# mudguard options..



## DLB (30 Aug 2007)

I've just taken the silver full mudguards (which came with the bike) off my hybrid trek 7.1 (which is black) and the bike looks a thousand times better.

When the rain appears next, what alternatives do i have other than putting the silver guards back on? What mudguards do you guys and gals use? Would black full guards look better than the silver ones?

I realise that come the autumn (if not before) mudguards are going to be essential for me to avoid a soaking.

Oh, and if it makes a differnence, i have a rack fitted.


----------



## Maz (30 Aug 2007)

Black 'guards deffo look better...I have a black specialized sirrus onto which I had slim, close-fitting black SKS 'guards fitted. It looks good!


----------



## Oldlegs (30 Aug 2007)

Black to me look a LOT better on a black frame with black tires. . They sort of blend in. I use raceblades on my road bike but would prefer full guards. Style is nice but in winter I prefer a dry arse and legs


----------



## Brock (30 Aug 2007)

Just put the silver ones back on and stop being such a prissy fanny.


----------



## DLB (30 Aug 2007)

Brock said:


> Just put the silver ones back on and stop being such a prissy fanny.




yes but they make the bike look crap. I've had the bike for nearly a year but never seen it without them as it came with them already fitted.

Perhaps if i was the wrong side of 40 i'd be happy to use them while wearing some farrar trousers and a nice cardigan.
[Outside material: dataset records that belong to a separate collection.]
-- pv_equiv track=rewrite | github.com/DelfsEngineering/fm-codespace | tools/fm_clipboard_import.py | find_tag_close
-- ===== SOURCE A (Python) =====
-- class ImporterError(RuntimeError):
--     pass
--
-- def find_tag_close(xml_text: str, start_index: int) -> int:
--     quote_char = ""
--     i = start_index + 1
--     length = len(xml_text)
--     while i < length:
--         char = xml_text[i]
--         if quote_char:
--             if char == quote_char:
--                 quote_char = ""
--         else:
--             if char in {'"', "'"}:
--                 quote_char = char
--             elif char == ">":
--                 return i
--         i += 1
--     raise ImporterError("Malformed XML: unterminated tag.")
-- ===== SOURCE B (Python) =====
-- class ImporterError(RuntimeError):
--     pass
--
-- def _min_pos(p, q):
--     if p == -1:
--         return q
--     if q == -1:
--         return p
--     return p if p < q else q
--
-- def find_tag_close(xml_text: str, start_index: int) -> int:
--     i = start_index + 1
--     while True:
--         m = _min_pos(_min_pos(xml_text.find('"', i), xml_text.find("'", i)),
--                      xml_text.find('>', i))
--         if m == -1:
--             raise ImporterError("Malformed XML: unterminated tag.")
--         c = xml_text[m]
--         if c == '>':
--             return m
--         e = xml_text.find(c, m + 1)
--         if e == -1:
--             raise ImporterError("Malformed XML: unterminated tag.")
--         i = e + 1
-- ===== Notes on version B (the rewrite author's own statement) =====
-- stated objective: alternative
-- what changed: Replaces A's per-character quote-state loop by a delimiter-jumping scanner: each iteration finds the earliest of '"', '\'', '>' with str.find, returns on '>', and otherwise jumps directly past the matching closing quote, so no per-character state machine remains.
-- outside the precondition, e.g. on find_tag_close('ab>', -2): A returns -1, B returns 2
import Mathlib
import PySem

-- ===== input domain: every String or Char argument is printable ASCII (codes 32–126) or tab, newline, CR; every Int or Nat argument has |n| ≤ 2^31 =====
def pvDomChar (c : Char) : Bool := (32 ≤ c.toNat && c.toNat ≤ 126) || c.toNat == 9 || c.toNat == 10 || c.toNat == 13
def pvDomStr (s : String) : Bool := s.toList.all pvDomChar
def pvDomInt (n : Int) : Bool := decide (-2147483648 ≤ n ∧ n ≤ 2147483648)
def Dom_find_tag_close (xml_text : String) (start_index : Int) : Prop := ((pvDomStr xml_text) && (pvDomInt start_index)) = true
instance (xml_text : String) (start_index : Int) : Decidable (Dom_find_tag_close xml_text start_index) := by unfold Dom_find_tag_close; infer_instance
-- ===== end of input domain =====

-- B replaces A's per-character quote-state loop by a delimiter-jumping scanner built on str.find
-- (alternative algorithm, same cost); equivalence is about the return value on Pre_ (A raises outside it).


-- ===== PORT A =====
-- A's while-loop: index i over the characters, quote_char state; returns the index of the
-- first '>' seen outside quotes, none = the ImporterError raise.
def pvALoop (cs : List Char) (length : Int) (quote_char : Option Char) (i : Int) : Option Int :=
  if _h : i < length then
    match PySem.List.pyGet? cs i with
    | none => none
    | some char =>
      match quote_char with
      | some q =>
        if char = q then pvALoop cs length none (i + 1)
        else pvALoop cs length (some q) (i + 1)
      | none =>
        if char = '"' ∨ char = '\'' then pvALoop cs length (some char) (i + 1)
        else if char = '>' then some i
        else pvALoop cs length none (i + 1)
  else none
termination_by (length - i).toNat
decreasing_by all_goals omega

def find_tag_close (xml_text : String) (start_index : Int) : Int :=
  (pvALoop xml_text.toList (xml_text.toList.length : Int) none (start_index + 1)).getD 0

-- ===== PORT B =====
-- B's helper _min_pos: minimum of two find results, -1 meaning "not found".
def pvMinPos (p q : Int) : Int :=
  if p = -1 then q else if q = -1 then p else if p < q then p else q

-- B's while-True loop (fuel only makes the recursion total; B's loop advances i by ≥ 2
-- each iteration, so cs.length + 2 fuel is never exhausted): jump to the earliest of
-- '"', '\'', '>'; return on '>', else jump past the matching closing quote.
def pvBLoop (cs : List Char) (fuel : Nat) (i : Int) : Option Int :=
  match fuel with
  | 0 => none
  | fuel + 1 =>
    let m := pvMinPos (pvMinPos (PySem.Chars.findFrom cs ['"'] i none)
                                (PySem.Chars.findFrom cs ['\''] i none))
                      (PySem.Chars.findFrom cs ['>'] i none)
    if m = -1 then none
    else
      match PySem.List.pyGet? cs m with
      | none => none
      | some c =>
        if c = '>' then some m
        else
          let e := PySem.Chars.findFrom cs [c] (m + 1) none
          if e = -1 then none else pvBLoop cs fuel (e + 1)

def find_tag_close_alt (xml_text : String) (start_index : Int) : Int :=
  (pvBLoop xml_text.toList (xml_text.toList.length + 2) (start_index + 1)).getD 0

-- ===== PRECONDITION & SPEC =====
-- pvCloses: "an unquoted '>' occurs in this suffix", i.e. A (and B) return rather than raise.
def pvCloses (quote_char : Option Char) : List Char → Bool
  | [] => false
  | c :: rest =>
    match quote_char with
    | some q => pvCloses (if c = q then none else some q) rest
    | none =>
      if c = '"' ∨ c = '\'' then pvCloses (some c) rest
      else if c = '>' then true
      else pvCloses none rest

-- Pre_ excludes (a) the inputs on which A raises ImporterError (no unquoted '>' after
-- start_index, so neither program returns) and (b) start_index ≤ -2, where A's value comes
-- from Python's negative-index wraparound reading characters from the END of the string —
-- an artefact of A's raw indexing, not a position after start_index (see claim cites).
def Pre_find_tag_close (xml_text : String) (start_index : Int) : Prop :=
  -1 ≤ start_index ∧ pvCloses none (xml_text.toList.drop (start_index + 1).toNat) = true
instance (xml_text : String) (start_index : Int) : Decidable (Pre_find_tag_close xml_text start_index) := by
  unfold Pre_find_tag_close; infer_instance
-- ===== VERDICT (by name: the statement is the Claim_ definition above) =====
set_option maxRecDepth 8000 in
set_option maxHeartbeats 2000000 in
theorem analise_por_bloco_spec : Claim_equal_analise_por_bloco := by
  intro linhas K _dom hK
  unfold Pre_analise_por_bloco at hK
  unfold Spec_analise_por_bloco
  unfold analise_por_bloco analise_por_bloco_alt
  simp only [PySem.List.len_eq]
  set N : Int := ((linhas.length : Nat) : Int) with hN
  set C : Int := PySem.Int.floordiv N K with hCdef
  set r : Int := N - C * K with hrdef
  have hN0 : 0 ≤ N := by rw [hN]; exact_mod_cast Nat.zero_le _
  have hmod := PySem.Int.floordiv_mul_add_mod N K
  rw [← hCdef] at hmod
  have hr_mod : r = PySem.Int.mod N K := by rw [hrdef]; linarith
  have hrow : ∀ (m : Nat) (row : List Int),
      (row.map (fun x => if x = (m : Int) then (1 : Int) else 0)).sum
        = ((row.countP (fun x => x = (m : Int)) : Nat) : Int) := by
    intro m row
    rw [← PySem.List.sum_map_ite_one_zero (fun x => decide (x = (m : Int))) row]
    simp
  by_cases hC0 : C = 0
  · -- the C == 0 branch of both programs: r = N and both count every row
    rw [if_pos hC0, if_pos hC0]
    have hrN : r = N := by rw [hrdef, hC0]; ring
    refine congrArg (Prod.mk C) (congrArg (Prod.mk r) ?_)
    apply PySem.List.foldl_congr_mem
    intro acc n hn
    rw [PySem.List.mem_pyRange_one] at hn
    obtain ⟨m, rfl⟩ : ∃ m : Nat, n = (m : Int) := ⟨n.toNat, (Int.toNat_of_nonneg hn.1).symm⟩
    have hm : m < 100 := by exact_mod_cast hn.2
    rw [hrN, hN,
      PySem.List.foldl_pyRange_zero_pyGetD' linhas []
        (fun acc row => acc + (row.map (fun x => if x = (m : Int) then (1 : Int) else 0)).sum) 0,
      PySem.List.foldl_add,
      PySem.List.slice_to_natCast, List.take_length,
      pvHist_getD linhas m hm]
    simp only [zero_add, hrow m]
    rw [List.countP_flatten, natCast_list_sum, List.map_map]
    rfl
  · rw [if_neg hC0, if_neg hC0]
    refine congrArg (Prod.mk C) (congrArg (Prod.mk r) ?_)
    rcases lt_trichotomy C 0 with hCneg | hCz | hCpos
    · -- C < 0 happens only for K < 0: every range(C) loop is empty and r ≤ 0
      have hKneg : K < 0 := by
        rcases lt_trichotomy K 0 with h | h | h
        · exact h
        · exact absurd h hK
        · exfalso
          have hge : 0 ≤ C := by
            rw [hCdef, PySem.Int.floordiv_eq_ediv_of_pos h]
            exact Int.ediv_nonneg hN0 h.le
          omega
      have hnr : ¬ r > 0 := by
        have := (PySem.Int.mod_neg_bounds N hKneg).2
        omega
      simp only [PySem.List.pyRange_one_eq_nil hCneg.le, List.foldl_nil, List.map_nil]
      apply PySem.List.foldl_congr_mem
      intro acc n hn
      rw [PySem.List.mem_pyRange_one] at hn
      obtain ⟨m, rfl⟩ : ∃ m : Nat, n = (m : Int) := ⟨n.toNat, (Int.toNat_of_nonneg hn.1).symm⟩
      have hm : m < 100 := by exact_mod_cast hn.2
      simp only [Option.getD_none, pyGetD_replicate_zero m hm, if_neg hnr, reduceIte]
    · exact absurd hCz hC0
    · -- C ≥ 1 (so K ≥ 1): one complete block per j < C
      have hKpos : 0 < K := by
        rcases lt_trichotomy K 0 with h | h | h
        · exfalso
          have h1 : C * K ≤ 1 * K := mul_le_mul_of_nonpos_right (by omega) h.le
          have h2 := (PySem.Int.mod_neg_bounds N h).2
          rw [← hr_mod] at h2
          have := hrdef
          nlinarith
        · exact absurd h hK
        · exact h
      have hr0 : 0 ≤ r := by rw [hr_mod]; exact PySem.Int.mod_nonneg N hKpos
      have hCKN : C * K ≤ N := by
        have := hr0
        rw [hrdef] at this
        linarith
      simp only [PySem.List.foldl_append_singleton_eq_map, List.nil_append]
      apply List.map_congr_left
      intro n hn
      rw [PySem.List.mem_pyRange_one] at hn
      obtain ⟨m, rfl⟩ : ∃ m : Nat, n = (m : Int) := ⟨n.toNat, (Int.toNat_of_nonneg hn.1).symm⟩
      have hm : m < 100 := by exact_mod_cast hn.2
      have hcol : (PySem.List.pyRange 0 C).map (fun j =>
            PySem.List.pyGetD (PySem.List.pyGetD
              ((PySem.List.pyRange 0 C).map (fun j => pvHistIdx linhas (j * K) ((j + 1) * K))) j [])
              ((m : Nat) : Int) 0)
          = (PySem.List.pyRange 0 C).map (fun j =>
            PySem.List.pyGetD (pvHist (PySem.List.slice linhas (some (j * K)) (some ((j + 1) * K))))
              ((m : Nat) : Int) 0) := by
        apply List.map_congr_left
        intro j hj
        rw [PySem.List.mem_pyRange_one] at hj
        rw [PySem.List.pyGetD_map_pyRange_of_nonneg _ C j [] hj.1 hj.2]
        rw [pvHistIdx_eq linhas (j * K) ((j + 1) * K) (mul_nonneg hj.1 hKpos.le)
          (by nlinarith) (by rw [← hN]; nlinarith [mul_le_mul_of_nonneg_right (by omega : j + 1 ≤ C) hKpos.le])]
      rw [hcol, PySem.List.pyRange_one_cons hCpos]
      simp only [List.map_cons, List.foldl_cons]
      rw [if_neg (List.cons_ne_nil _ _), if_neg (List.cons_ne_nil _ _),
        PySem.List.max?_id_cons, PySem.List.min?_id_cons]
      simp only [Option.getD_some]
      have hstep0 : pvStep linhas K none 0
          = some (pvHist (PySem.List.slice linhas (some (0 * K)) (some ((0 + 1) * K))),
                  pvHist (PySem.List.slice linhas (some (0 * K)) (some ((0 + 1) * K)))) := rfl
      rw [hstep0, pvStep_foldl]
      simp only [Option.getD_some]
      rw [foldl_zip_getD max (PySem.List.pyRange (0 + 1) C)
          (fun j => pvHist (PySem.List.slice linhas (some (j * K)) (some ((j + 1) * K))))
          _ m hm (pvHist_length _) (fun j => pvHist_length _),
        foldl_zip_getD min (PySem.List.pyRange (0 + 1) C)
          (fun j => pvHist (PySem.List.slice linhas (some (j * K)) (some ((j + 1) * K))))
          _ m hm (pvHist_length _) (fun j => pvHist_length _),
        List.foldl_map, List.foldl_map]
      by_cases hrpos : r > 0
      · rw [if_pos hrpos, if_pos hrpos, if_pos hrpos,
          pvHistIdx_eq linhas (C * K) N (mul_nonneg (by omega) hKpos.le) hCKN (by rw [← hN])]
      · rw [if_neg hrpos, if_neg hrpos, pyGetD_replicate_zero m hm]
And sandals with socks.


----------



## HJ (30 Aug 2007)

Just put black ones on...


----------



## DLB (30 Aug 2007)

i think i'll just do that, Jock


----------



## Brock (31 Aug 2007)

DLB said:


> yes but they make the bike look crap. I've had the bike for nearly a year but never seen it without them as it came with them already fitted.
> 
> Perhaps if i was the wrong side of 40 i'd be happy to use them while wearing some farrar trousers and a nice cardigan. And sandals with socks.



It's a hybrid with a rack, the style police will hang you regardless of your sandals or the guard colour.


----------



## Noodley (31 Aug 2007)

Brock said:


> It's a hybrid with a rack, the style police will hang you regardless of your sandals or the guard colour.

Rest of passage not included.